Not that the ladies in the house necessarily noticed. Based on the frequent interruptions of “We love you, Michael!,” they appeared to have come more to bask in the star wattage than to listen to him sing.

He didn’t discourage this behavior: When he asked a pair of girls in the front row their ages, and they responded seven and ten, he shot back, “There are pictures of me on the Internet I hope you never see!” Sensing that his hearts and minds campaign was in need of emergency course-correction, he leapt into the audience to pose for snapshots with the girls. Camera-wielding fans immediately surrounded him. He’d broken away when a fortyish woman fairly attacked him, throwing her arms — and other limbs — around his body while her husband (?) clicked away. A beefy security man hovered nearby, but apparently never got the kill sign. When Bublé finally crawled back to the microphone, he quipped, “Virgin-yah my ass.”

At $68 and $88, tickets weren’t cheap, but you could see where the money went. A 13-piece band backed the star, and the raked stage used four vertical projection panels to achive the impossible, turning the charmless, acoustically-frigid bunker that is the Patriot Center into something approximating the Sands Hotel.
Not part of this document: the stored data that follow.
-- pv_equiv track=rewrite | github.com/garayco/etl_project | utils/emotions_analysis.py | get_primary_emotion
-- ===== SOURCE A (Python) =====
-- def get_primary_emotion(emotion_scores):
--     if not emotion_scores:
--         return "neutral"
--
--     max_value = max(emotion_scores.values())
--     top_emotions = [k for k, v in emotion_scores.items() if v == max_value]
--
--     # Plutchik's Wheel of Emotions priority order
--     priority_order = [
--         "fear",
--         "sadness",
--         "anger",
--         "disgust",
--         "joy",
--         "trust",
--         "anticipation",
--         "surprise",
--     ]
--
--     for emotion in priority_order:
--         if emotion in top_emotions:
--             return emotion
-- ===== SOURCE B (Python) =====
-- def get_primary_emotion(emotion_scores):
--     # Plutchik's Wheel of Emotions priority order
--     priority_order = [
--         "fear",
--         "sadness",
--         "anger",
--         "disgust",
--         "joy",
--         "trust",
--         "anticipation",
--         "surprise",
--     ]
--     rank = {e: i for i, e in enumerate(priority_order)}
--     n = len(priority_order)
--
--     max_value = None
--     best = n  # n means: no priority-listed emotion seen at the current max
--     for emotion, score in emotion_scores.items():
--         r = rank.get(emotion, n)
--         if max_value is None or score > max_value:
--             max_value, best = score, r
--         elif score == max_value and r < best:
--             best = r
--
--     if max_value is None:
--         return "neutral"
--     if best < n:
--         return priority_order[best]
-- ===== Notes on version B (the rewrite author's own statement) =====
-- stated objective: alternative
-- what changed: A makes three staged passes (max over the values, build the list of tied emotions, scan the fixed priority list for the first tied one); B is a single pass over the items maintaining a running (max score, best priority rank) pair and finishes by indexing the priority list once.
-- outside the precondition, e.g. on get_primary_emotion({'meh': 1}): A returns None, B returns None
import Mathlib
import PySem

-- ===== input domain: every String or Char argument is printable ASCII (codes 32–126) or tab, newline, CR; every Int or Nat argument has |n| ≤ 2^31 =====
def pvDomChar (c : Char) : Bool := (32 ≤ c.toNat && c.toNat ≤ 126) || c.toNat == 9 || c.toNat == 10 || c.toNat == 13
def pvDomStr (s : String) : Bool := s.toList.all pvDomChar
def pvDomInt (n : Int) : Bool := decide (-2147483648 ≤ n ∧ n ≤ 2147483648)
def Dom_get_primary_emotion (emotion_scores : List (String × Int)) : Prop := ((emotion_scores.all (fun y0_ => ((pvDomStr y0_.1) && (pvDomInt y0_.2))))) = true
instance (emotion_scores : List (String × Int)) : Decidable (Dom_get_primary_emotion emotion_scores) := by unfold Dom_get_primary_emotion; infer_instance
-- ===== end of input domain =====

-- B replaces A's three staged passes (max of values, list of tied emotions, scan of
-- the priority list) with ONE pass over the items keeping a running (max, best-rank)
-- pair, then indexes the priority list once (alternative decomposition, same result).
-- Pre_ excludes inputs on which A falls through and returns None (no top-scoring
-- emotion is in the priority list): there neither Python returns a String.


-- ===== PORT A =====
-- Plutchik's Wheel of Emotions priority order (both Pythons' priority_order list)
def pyPriority : List String :=
  ["fear", "sadness", "anger", "disgust", "joy", "trust", "anticipation", "surprise"]

def get_primary_emotion (emotion_scores : List (String × Int)) : String :=
  if emotion_scores = [] then "neutral"
  else
    let d := PySem.Dict.ofList emotion_scores
    match PySem.List.max? d.values (fun v => v) with
    | none => ""   -- unreachable: d.values ≠ [] when emotion_scores ≠ []
    | some max_value =>
      let top_emotions := (d.items.filter (fun kv => kv.2 == max_value)).map Prod.fst
      match pyPriority.find? (fun e => top_emotions.contains e) with
      | some e => e
      | none => ""   -- Python's implicit 'return None'; excluded by Pre_
lemma pats_snoc_core (v : List Char) (x y c : Char) :
    get_aba_patterns ((v ++ [x, y]) ++ [c]) = get_aba_patterns (v ++ [x, y]) ++
      (if x = c ∧ x ≠ y then [String.ofList [x, y, c]] else []) := by
  have hL : ((v ++ [x, y]) ++ [c]) = v ++ [x, y, c] := by simp
  have hlen : (((v ++ [x, y]) ++ [c]).length : Int) - 2 = (((v ++ [x, y]).length : Int) - 2) + 1 := by
    simp; ring
  have hj : (((v ++ [x, y]).length : Int) - 2) = ((v.length : Nat) : Int) := by simp
  unfold get_aba_patterns
  rw [hlen, PySem.List.pyRange_one_succ_right (by simp : (0 : Int) ≤ ((v ++ [x, y]).length : Int) - 2),
      List.foldl_append]
  have hfold : ∀ (acc : List String) (i : Int), i ∈ PySem.List.pyRange 0 (((v ++ [x, y]).length : Int) - 2) →
      (fun (seqs : List String) (i : Int) =>
        if PySem.List.pyGetD ((v ++ [x, y]) ++ [c]) i ' ' = PySem.List.pyGetD ((v ++ [x, y]) ++ [c]) (i + 2) ' ' ∧
           PySem.List.pyGetD ((v ++ [x, y]) ++ [c]) i ' ' ≠ PySem.List.pyGetD ((v ++ [x, y]) ++ [c]) (i + 1) ' '
        then seqs ++ [String.ofList (PySem.List.slice ((v ++ [x, y]) ++ [c]) (some i) (some (i + 3)))]
        else seqs) acc i =
      (fun (seqs : List String) (i : Int) =>
        if PySem.List.pyGetD (v ++ [x, y]) i ' ' = PySem.List.pyGetD (v ++ [x, y]) (i + 2) ' ' ∧
           PySem.List.pyGetD (v ++ [x, y]) i ' ' ≠ PySem.List.pyGetD (v ++ [x, y]) (i + 1) ' '
        then seqs ++ [String.ofList (PySem.List.slice (v ++ [x, y]) (some i) (some (i + 3)))]
        else seqs) acc i := by
    intro acc i hi
    rw [PySem.List.mem_pyRange_one] at hi
    obtain ⟨h0i, h1i⟩ := hi
    have hiN : i = ((i.toNat : Nat) : Int) := (Int.toNat_of_nonneg h0i).symm
    have hlt : i.toNat + 2 < (v ++ [x, y]).length := by simp at h1i ⊢; omega
    have hg : ∀ k : Nat, i.toNat + k < (v ++ [x, y]).length →
        PySem.List.pyGetD ((v ++ [x, y]) ++ [c]) (i + (k : Int)) ' ' = PySem.List.pyGetD (v ++ [x, y]) (i + (k : Int)) ' ' := by
      intro k hk
      rw [hiN, show ((i.toNat : Nat) : Int) + (k : Int) = ((i.toNat + k : Nat) : Int) by push_cast; ring,
          PySem.List.pyGetD_natCast, PySem.List.pyGetD_natCast]
      simp only [List.getD_eq_getElem?_getD, List.getElem?_append_left hk]
    have hg0 := hg 0 (by omega)
    have hg1 := hg 1 (by omega)
    have hg2 := hg 2 (by omega)
    push_cast at hg0 hg1 hg2
    rw [add_zero] at hg0
    have hs : PySem.List.slice ((v ++ [x, y]) ++ [c]) (some i) (some (i + 3)) =
        PySem.List.slice (v ++ [x, y]) (some i) (some (i + 3)) := by
      rw [hiN, show ((i.toNat : Nat) : Int) + 3 = ((i.toNat + 3 : Nat) : Int) by push_cast; ring,
          PySem.List.slice_natCast, PySem.List.slice_natCast,
          List.drop_append_of_le_length (by omega), Nat.add_sub_cancel_left,
          List.take_append_of_le_length (by simp; omega)]
    simp only [hg0, hg1, hg2, hs]
  rw [PySem.List.foldl_congr_mem _ _ _ _ hfold]
  have e0 : PySem.List.pyGetD ((v ++ [x, y]) ++ [c]) (((v ++ [x, y]).length : Int) - 2) ' ' = x := by
    rw [hj, hL, PySem.List.pyGetD_natCast]
    simp [List.getD_eq_getElem?_getD]
  have e1 : PySem.List.pyGetD ((v ++ [x, y]) ++ [c]) ((((v ++ [x, y]).length : Int) - 2) + 1) ' ' = y := by
    rw [hj, hL, show ((v.length : Nat) : Int) + 1 = ((v.length + 1 : Nat) : Int) by push_cast; ring,
        PySem.List.pyGetD_natCast]
    simp [List.getD_eq_getElem?_getD]
  have e2 : PySem.List.pyGetD ((v ++ [x, y]) ++ [c]) ((((v ++ [x, y]).length : Int) - 2) + 2) ' ' = c := by
    rw [hj, hL, show ((v.length : Nat) : Int) + 2 = ((v.length + 2 : Nat) : Int) by push_cast; ring,
        PySem.List.pyGetD_natCast]
    simp [List.getD_eq_getElem?_getD]
  have e3 : PySem.List.slice ((v ++ [x, y]) ++ [c]) (some ((((v ++ [x, y]).length : Int) - 2)))
      (some ((((v ++ [x, y]).length : Int) - 2) + 3)) = [x, y, c] := by
    rw [hj, hL, show ((v.length : Nat) : Int) + 3 = ((v.length + 3 : Nat) : Int) by push_cast; ring,
        PySem.List.slice_natCast, Nat.add_sub_cancel_left]
    rw [show v ++ [x, y, c] = v ++ [x, y, c] from rfl, List.drop_left]
    rfl
  simp only [List.foldl_cons, List.foldl_nil]
  simp only [e0, e1, e2, e3]
  split_ifs with h
  · rfl
  · simp
-- pv_equiv track=rewrite | github.com/stefanoclemente/hypergraph_properties | src/hypergraph_properties/venn_graphlets.py | _regions_signature
-- ===== SOURCE A (Python) =====
-- def _regions_signature(A, B, C):
--     """
--     Compute the 7-bit Venn signature for three sets A, B, C.
--
--     Each bit encodes whether a specific Venn region is non-empty (1) or empty (0).
--     Bit order (least significant bit = region 1):
--
--         bit 0 -> A \ B \ C              (only e1)
--         bit 1 -> B \ C \ A              (only e2)
--         bit 2 -> C \ A \ B              (only e3)
--         bit 3 -> A ∩ B \ C              (e1 and e2 only)
--         bit 4 -> B ∩ C \ A              (e2 and e3 only)
--         bit 5 -> C ∩ A \ B              (e3 and e1 only)
--         bit 6 -> A ∩ B ∩ C              (triple intersection)
--
--     The signature is therefore an integer in [0, 127] whose binary
--     representation describes the emptiness pattern of the 7 regions.
--     """
--
--     r1 = A - B - C #  The difference operation on sets. The results is 0 iff the difference is the empty set.
--     r2 = B - C - A
--     r3 = C - A - B
--     r4 = (A & B) - C
--     r5 = (B & C) - A
--     r6 = (C & A) - B
--     r7 = A & B & C
--
--     bits = [
--         1 if r1 else 0,
--         1 if r2 else 0,
--         1 if r3 else 0,
--         1 if r4 else 0,
--         1 if r5 else 0,
--         1 if r6 else 0,
--         1 if r7 else 0,
--     ]
--
--     sig = 0
--     for i, b in enumerate(bits):
--         sig |= (b << i)
--     return sig
-- ===== SOURCE B (Python) =====
-- def _regions_signature(A, B, C):
--     # One pass over the union: classify each element into its Venn region by a
--     # 3-bit membership mask, and OR the corresponding region bit into the signature.
--     region_bit = {1: 0, 2: 1, 4: 2, 3: 3, 6: 4, 5: 5, 7: 6}
--     sig = 0
--     for x in A | B | C:
--         m = (1 if x in A else 0) | (2 if x in B else 0) | (4 if x in C else 0)
--         sig |= 1 << region_bit[m]
--     return sig
-- ===== Notes on version B (the rewrite author's own statement) =====
-- stated objective: alternative
-- what changed: Instead of materializing the 7 Venn-region sets via repeated set difference/intersection and folding their emptiness bits, B makes one pass over the union, classifies each element by a 3-bit membership mask mapped through a fixed dict to its region bit, and ORs that bit into the signature.
import Mathlib
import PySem

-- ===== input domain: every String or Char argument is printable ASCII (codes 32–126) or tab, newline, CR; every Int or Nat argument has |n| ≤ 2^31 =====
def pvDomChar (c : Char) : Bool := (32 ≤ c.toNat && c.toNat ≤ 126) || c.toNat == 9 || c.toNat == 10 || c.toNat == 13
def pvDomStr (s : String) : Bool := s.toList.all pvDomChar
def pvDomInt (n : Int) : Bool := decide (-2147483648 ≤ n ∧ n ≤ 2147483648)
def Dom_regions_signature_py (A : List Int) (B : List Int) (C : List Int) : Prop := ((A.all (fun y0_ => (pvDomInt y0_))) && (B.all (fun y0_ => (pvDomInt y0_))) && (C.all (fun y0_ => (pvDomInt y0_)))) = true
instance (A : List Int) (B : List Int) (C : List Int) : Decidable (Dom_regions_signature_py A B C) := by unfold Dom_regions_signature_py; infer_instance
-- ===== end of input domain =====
About that band: Marvelous! Early on, Bublé turned the spotlight over to them. Feigning jealousy at the rapturous response their hot-jazz instrumental got, he sulked offstage. Trombonist Nick Vayenas leapt up for a hilarious monologue about what an insecure diva his boss is, complete with a too-brief impression of Buble’s jerky dance style. Only when Vayenas began to howl “Try a Little Tenderness” did Buble return.

Further hilarity ensued when the star, pledging to “take this to a manlier level,” gave a quick-but-great unplugged version of Elvis Presley’s “That’s All Right, Mama,” with the moves Ed Sullivan wouldn’t broadcast. Buble called for the men in the house to asset their authority (“She might have dragged you here, but you are nobody’s bitch!”) just as the band kicked into “YMCA.” He struggled through a few choruses before admitting, “I’m glad I don’t know all the words to this.”

The only lull came when Bublé interrupted the parade of lounge favorites for a pair of tunes he co-wrote with pianist Alan Chang, “Home” and “Everything.” Both sounded ersatz amid all the warhorses, despite (or probably because of) the fact both were No. 1 Adult Contemporary hits.

“That’s Life,” featuring a ten-voice gospel choir, closed the set proper. For his encore, Buble ripped through “Crazy Little Thing Called Love” and repeated his seemingly-heartfelt thanks, minus the Krusty-the-Klown-styled line about the new house, before saying goodnight with Leon Russell’s “A Song for You.”

It was a classy, brassy finish to stylish and supremely entertaining evening. The only tacky note was the “MB” logo on the video screens, in lights, and on the back of the music stands. Yo, Mikey! You don’t need to put your name all over the stage. You already showed us who owns it.